Contrastive Difference Predictive Coding

Chongyi Zheng, Ruslan Salakhutdinov, Benjamin Eysenbach

Paper, Code

Abstract: Predicting and reasoning about the future lies at the heart of many time-series questions. For example, goal-conditioned reinforcement learning can be viewed as learning representations to predict which states are likely to be visited in the future. While prior methods have used contrastive predictive coding to model time series data, learning representations that encode long-term dependencies usually requires large amounts of data. In this paper, we introduce a temporal difference version of contrastive predictive coding that stitching together pieces of different time series data to decrease the amount of data required to learn to predict future events.

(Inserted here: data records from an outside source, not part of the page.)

-- pv_equiv track=rewrite | github.com/stevenvillarino/margo-agent | slack_bot.py | _parse_command_args
-- ===== SOURCE A (Python) =====
-- from typing import Dict, List, Any, Optional
--
-- def _parse_command_args(text: str) -> Dict[str, str]:
--     """Parse command arguments from text."""
--     args = {}
--
--     if not text:
--         return args
--
--     # Simple parsing - can be enhanced
--     parts = text.split()
--
--     for i, part in enumerate(parts):
--         if part.startswith('--'):
--             key = part[2:]
--             value = parts[i + 1] if i + 1 < len(parts) and not parts[i + 1].startswith('--') else True
--             args[key] = value
--
--     return args
-- ===== SOURCE B (Python) =====
-- def _parse_command_args(text: str):
--     """Parse command arguments from text."""
--     args = {}
--     if not text:
--         return args
--     parts = text.split()
--     n = len(parts)
--     i = 0
--     while i < n:
--         tok = parts[i]
--         if tok.startswith('--'):
--             key = tok[2:]
--             if i + 1 < n and not parts[i + 1].startswith('--'):
--                 args[key] = parts[i + 1]
--                 i += 2
--             else:
--                 args[key] = True
--                 i += 1
--         else:
--             i += 1
--     return args
-- ===== Notes on version B (the rewrite author's own statement) =====
-- stated objective: alternative
-- what changed: Replaced the enumerate-with-lookahead scan (which revisits value tokens) by a cursor-driven while loop that consumes a flag and its value together, advancing by 2 past consumed values so no token is visited twice.
-- outside the precondition, e.g. on _parse_command_args('--v'): A returns {'v': True}, B returns {'v': True}; on _parse_command_args('--'): A returns {'': True}, B returns {'': True}
import Mathlib
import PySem

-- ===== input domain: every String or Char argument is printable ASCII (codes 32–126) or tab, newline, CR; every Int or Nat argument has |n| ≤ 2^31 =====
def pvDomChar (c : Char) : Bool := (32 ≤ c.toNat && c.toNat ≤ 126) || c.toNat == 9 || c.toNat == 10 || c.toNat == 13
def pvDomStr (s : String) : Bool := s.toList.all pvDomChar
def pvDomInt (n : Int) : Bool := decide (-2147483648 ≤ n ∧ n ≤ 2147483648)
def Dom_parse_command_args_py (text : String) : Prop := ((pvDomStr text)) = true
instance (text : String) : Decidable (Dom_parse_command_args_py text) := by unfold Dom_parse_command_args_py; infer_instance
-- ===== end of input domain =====

-- B replaces A's enumerate-with-lookahead scan by a cursor loop that consumes a flag together
-- with its value token (advancing by 2), never revisiting consumed tokens; same dict, same order.
-- Equivalence is about the RETURN value; neither program mutates its argument.

-- ===== PORT A =====
-- Python stores the bool True when a flag has no following value; dict[str,str] cannot hold a
-- bool, so Pre_ excludes those inputs and "True" here is a placeholder reached only outside Pre_.
def parse_command_args_py (text : String) : List (String × String) :=
  let args : PySem.Dict String String := PySem.Dict.empty
  if text = "" then args.items
  else
    let parts := PySem.Str.split₀ text
    let args := (PySem.List.enumerate parts).foldl
      (fun (d : PySem.Dict String String) (p : Int × String) =>
        if PySem.Str.startswith p.2 "--" then
          let key := PySem.Str.slice p.2 (some 2) none
          if p.1 + 1 < (parts.length : Int) ∧
             ¬ (PySem.Str.startswith (PySem.List.pyGetD parts (p.1 + 1) "") "--" = true) then
            d.insert key (PySem.List.pyGetD parts (p.1 + 1) "")
          else
            d.insert key "True"   -- placeholder for Python's True; outside Pre_
        else d) args
    args.items

-- ===== PORT B =====
-- same placeholder remark as in port A: the True branch lies outside Pre_.
def pvGoB (parts : List String) (i : Nat) (args : PySem.Dict String String) :
    PySem.Dict String String :=
  if h : i < parts.length then
    let tok := parts[i]
    if PySem.Str.startswith tok "--" then
      let key := PySem.Str.slice tok (some 2) none
      if i + 1 < parts.length ∧
          ¬ (PySem.Str.startswith (parts.getD (i + 1) "") "--" = true) then
        pvGoB parts (i + 2) (args.insert key (parts.getD (i + 1) ""))
      else
        pvGoB parts (i + 1) (args.insert key "True")
    else pvGoB parts (i + 1) args
  else args
termination_by parts.length - i

def parse_command_args_py_alt (text : String) : List (String × String) :=
  let args : PySem.Dict String String := PySem.Dict.empty
  if text = "" then args.items
  else (pvGoB (PySem.Str.split₀ text) 0 args).items

-- ===== PRECONDITION & SPEC =====
-- Pre_ excludes texts in which some '--' token is not followed by a plain value token: there
-- Python A returns a dict holding the bool True, which is not a value of the declared str type.
def Pre_parse_command_args_py (text : String) : Prop :=
  ∀ k, k < (PySem.Str.split₀ text).length →
    PySem.Str.startswith ((PySem.Str.split₀ text).getD k "") "--" = true →
      k + 1 < (PySem.Str.split₀ text).length ∧
      ¬ (PySem.Str.startswith ((PySem.Str.split₀ text).getD (k + 1) "") "--" = true)
instance (text : String) : Decidable (Pre_parse_command_args_py text) := by
  unfold Pre_parse_command_args_py; infer_instance

def pvWitness_parse_command_args_py : String := "--name margo --count 3"

def Spec_parse_command_args_py (text : String) (out : List (String × String)) : Prop := out = parse_command_args_py_alt text
instance (text : String) (out : List (String × String)) : Decidable (Spec_parse_command_args_py text out) := by unfold Spec_parse_command_args_py; infer_instance

-- ===== CLAIM (what is proved, stated in full; the proofs are below) =====
def Claim_equal_parse_command_args_py : Prop := ∀ (text : String), Dom_parse_command_args_py text → Pre_parse_command_args_py text → Spec_parse_command_args_py text (parse_command_args_py text)

-- ===== LEMMAS AND PROOFS =====

-- A's loop over the enumerate suffix starting at i equals B's cursor loop from i,
-- provided every '--' token is followed by a non-flag value token.
theorem pvMain (parts : List String)
    (hp : ∀ k, k < parts.length →
      PySem.Str.startswith (parts.getD k "") "--" = true →
        k + 1 < parts.length ∧
        ¬ (PySem.Str.startswith (parts.getD (k + 1) "") "--" = true)) :
    ∀ m i (d : PySem.Dict String String), parts.length - i ≤ m →
      (PySem.List.enumerate (parts.drop i) (i : Int)).foldl
        (fun (d : PySem.Dict String String) (p : Int × String) =>
          if PySem.Str.startswith p.2 "--" then
            let key := PySem.Str.slice p.2 (some 2) none
            if p.1 + 1 < (parts.length : Int) ∧
               ¬ (PySem.Str.startswith (PySem.List.pyGetD parts (p.1 + 1) "") "--" = true) then
              d.insert key (PySem.List.pyGetD parts (p.1 + 1) "")
            else d.insert key "True"
          else d) d
      = pvGoB parts i d := by
  intro m
  induction m with
  | zero =>
    intro i d hle
    have hi : parts.length ≤ i := by omega
    rw [List.drop_eq_nil_of_le hi, PySem.List.enumerate_nil, List.foldl_nil, pvGoB]
    simp [Nat.not_lt.2 hi]
  | succ m ih =>
    intro i d hle
    by_cases hi : i < parts.length
    · rw [List.drop_eq_getElem_cons hi, PySem.List.enumerate_cons, List.foldl_cons]
      by_cases hf : PySem.Str.startswith parts[i] "--" = true
      · obtain ⟨h1, h2⟩ := hp i hi (by rwa [List.getD_eq_getElem parts "" hi])
        have hcast : (i : Int) + 1 = ((i + 1 : Nat) : Int) := by push_cast; ring
        have hget : PySem.List.pyGetD parts ((i : Int) + 1) "" = parts.getD (i + 1) "" := by
          rw [hcast, PySem.List.pyGetD_natCast]
        have hcond : ((i : Int) + 1 < (parts.length : Int) ∧
            ¬ (PySem.Str.startswith (PySem.List.pyGetD parts ((i : Int) + 1) "") "--" = true)) := by
          refine ⟨by exact_mod_cast h1, by rw [hget]; exact h2⟩
        simp only [hf, hcond, if_pos, hget]
        rw [List.drop_eq_getElem_cons h1, PySem.List.enumerate_cons, List.foldl_cons]
        have h2' : PySem.Str.startswith parts[i + 1] "--" = false := by
          rw [List.getD_eq_getElem parts "" h1] at h2
          exact Bool.not_eq_true _ ▸ (by simpa using h2)
        simp only [h2', Bool.false_eq_true, if_false]
        have hcast2 : (i : Int) + 1 + 1 = ((i + 2 : Nat) : Int) := by push_cast; ring
        rw [hcast2, ih (i + 2) _ (by omega)]
        conv_rhs => rw [pvGoB]
        simp only [dif_pos hi, hf, if_true]
        rw [if_pos (show i + 1 < parts.length ∧
          ¬PySem.Str.startswith (parts.getD (i + 1) "") "--" = true from ⟨h1, h2⟩)]
        have h2c : PySem.Chars.startswith (parts[i + 1]'h1).toList ['-', '-'] = false := by
          simpa using h2'
        simp [List.getElem?_eq_getElem h1, h2c]
      · simp only [hf, Bool.false_eq_true, if_false]
        have hcast : (i : Int) + 1 = ((i + 1 : Nat) : Int) := by push_cast; ring
        rw [hcast, ih (i + 1) d (by omega)]
        conv_rhs => rw [pvGoB]
        simp only [dif_pos hi]
        rw [if_neg hf]
    · have hge : parts.length ≤ i := by omega
      rw [List.drop_eq_nil_of_le hge, PySem.List.enumerate_nil, List.foldl_nil, pvGoB]
      simp [Nat.not_lt.2 hge]

-- ===== VERDICT (by name: the statement is the Claim_ definition above) =====
theorem parse_command_args_py_spec : Claim_equal_parse_command_args_py := by
  intro text _ hpre
  unfold Spec_parse_command_args_py parse_command_args_py parse_command_args_py_alt
  by_cases h : text = ""
  · simp [h]
  · simp only [h, if_false]
    have := pvMain (PySem.Str.split₀ text) hpre (PySem.Str.split₀ text).length 0 PySem.Dict.empty (by omega)
    simpa using congrArg PySem.Dict.items this
-- pv_equiv track=rewrite | github.com/pypi-data/pypi-mirror-225 | packages/CRISPR-HMM/CRISPR_HMM-1.0.0.tar.gz/CRISPR_HMM-1.0.0/crispr_hmm/util.py | find_all_alignment_of_state
-- ===== SOURCE A (Python) =====
-- def find_all_alignment_of_state(aln_list,state,pos):
--     """
--     Find all alignment between sequence s and t containing the
--     hidden state specified by state and position pos.
--
--     :param list aln_list: .
--
--     :param str t: The second sequence.
--
--     :return: A list of all alignment outcome.
--     :rtype: list
--     """
--
--     if state == "S":
--         return aln_list, [0 for _ in aln_list]
--
--     if state == "E":
--         return aln_list, [len(a[0]) for a in aln_list]
--
--     state_list = []
--     idx = []
--     for a in aln_list:
--         i = 0
--         for k in range(len(a[0])):
--             if a[0][k] != "-":
--                 i += 1
--                 if state == "M" and pos == i and a[0][k] != "-" and a[1][k] != "-":
--                     state_list.append(a)
--                     idx.append(k)
--                     break
--                 elif state == "D" and pos == i and a[0][k] != "-" and a[1][k] == "-":
--                     state_list.append(a)
--                     idx.append(k)
--                     break
--             else:
--                 if state == "I" and pos == i and a[0][k] == "-" and a[1][k] != "-":
--                     state_list.append(a)
--                     idx.append(k)
--                     break
--     return state_list,idx
-- ===== SOURCE B (Python) =====
-- def _hit_index(s, t, state, pos):
--     """Index appended for one alignment (s, t), or None."""
--     nongap = [k for k in range(len(s)) if s[k] != "-"]
--     if state in ("M", "D"):
--         if 1 <= pos <= len(nongap):
--             k = nongap[pos - 1]
--             if (t[k] != "-") == (state == "M"):
--                 return k
--         return None
--     if state == "I":
--         if 0 <= pos <= len(nongap):
--             lo = nongap[pos - 1] + 1 if pos >= 1 else 0
--             hi = nongap[pos] if pos < len(nongap) else len(s)
--             return next((k for k in range(lo, hi) if t[k] != "-"), None)
--         return None
--     return None
--
--
-- def find_all_alignment_of_state(aln_list, state, pos):
--     if state == "S":
--         return aln_list, [0] * len(aln_list)
--     if state == "E":
--         return aln_list, [len(a[0]) for a in aln_list]
--     hits = []
--     for a in aln_list:
--         k = _hit_index(a[0], a[1], state, pos)
--         if k is not None:
--             hits.append((a, k))
--     return [h[0] for h in hits], [h[1] for h in hits]
-- ===== Notes on version B (the rewrite author's own statement) =====
-- stated objective: alternative
-- what changed: Instead of A's per-character scan that counts non-gaps and tests every state condition at each position, B precomputes each alignment's non-gap index list once, reads the pos-th non-gap index directly for M/D, searches only the single gap window after the pos-th non-gap for I, and collects hits as (alignment, index) pairs that are unzipped at the end.
-- outside the precondition, e.g. on find_all_alignment_of_state([('ab', '')], 'M', 5): A returns ([], []), B returns ([], [])
import Mathlib
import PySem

We apply this representation learning method to derive an off-policy algorithm for goal-conditioned RL. Experiments demonstrate that, compared with prior RL methods, ours achieves higher success rates with less data, and can better cope with stochastic environments.

Evaluation on online GCRL benchmarks

Below, we show examples of TD InfoNCE solving state-based manipulation tasks in the paper, comparing to prior methods quasimetric RL and contrastive RL. In each video, the desired goal (red point) is set to the same position and we use the color of the border to indicate failure (red) and success (green).

TASK: reach

TASK: push

TASK: pick and place

TASK: slide

Evaluation on offline goal reaching

We evaluate TD InfoNCE on solving AntMaze tasks from the D4RL benchmark in the table below. TD InfoNCE outperforms most baselines on most tasks.

Off-policy reasoning

We conduct two experiments on a 5 x 5 discrete gridworld environment to study the capability of TD InfoNCE in performing dynamic programming.

Stitching trajectories in a dataset: The behavioral policy collects “Z” style trajectories.

Unlike the Monte Carlo method (contrastive RL) , TD InfoNCE successfully ‘‘stitches’’ these trajectories together, navigating between pairs of (start - red cross, goal - green star) states unseen in the training trajectories.

Searching for shortcuts in skewed datasets: Conditioned on different initial states (red cross) and goals (green star), we collect datasets with 95% long paths (dark) and 5% short paths (light). TD InfoNCE infers the shortest path, while contrastive RL fails to find this path.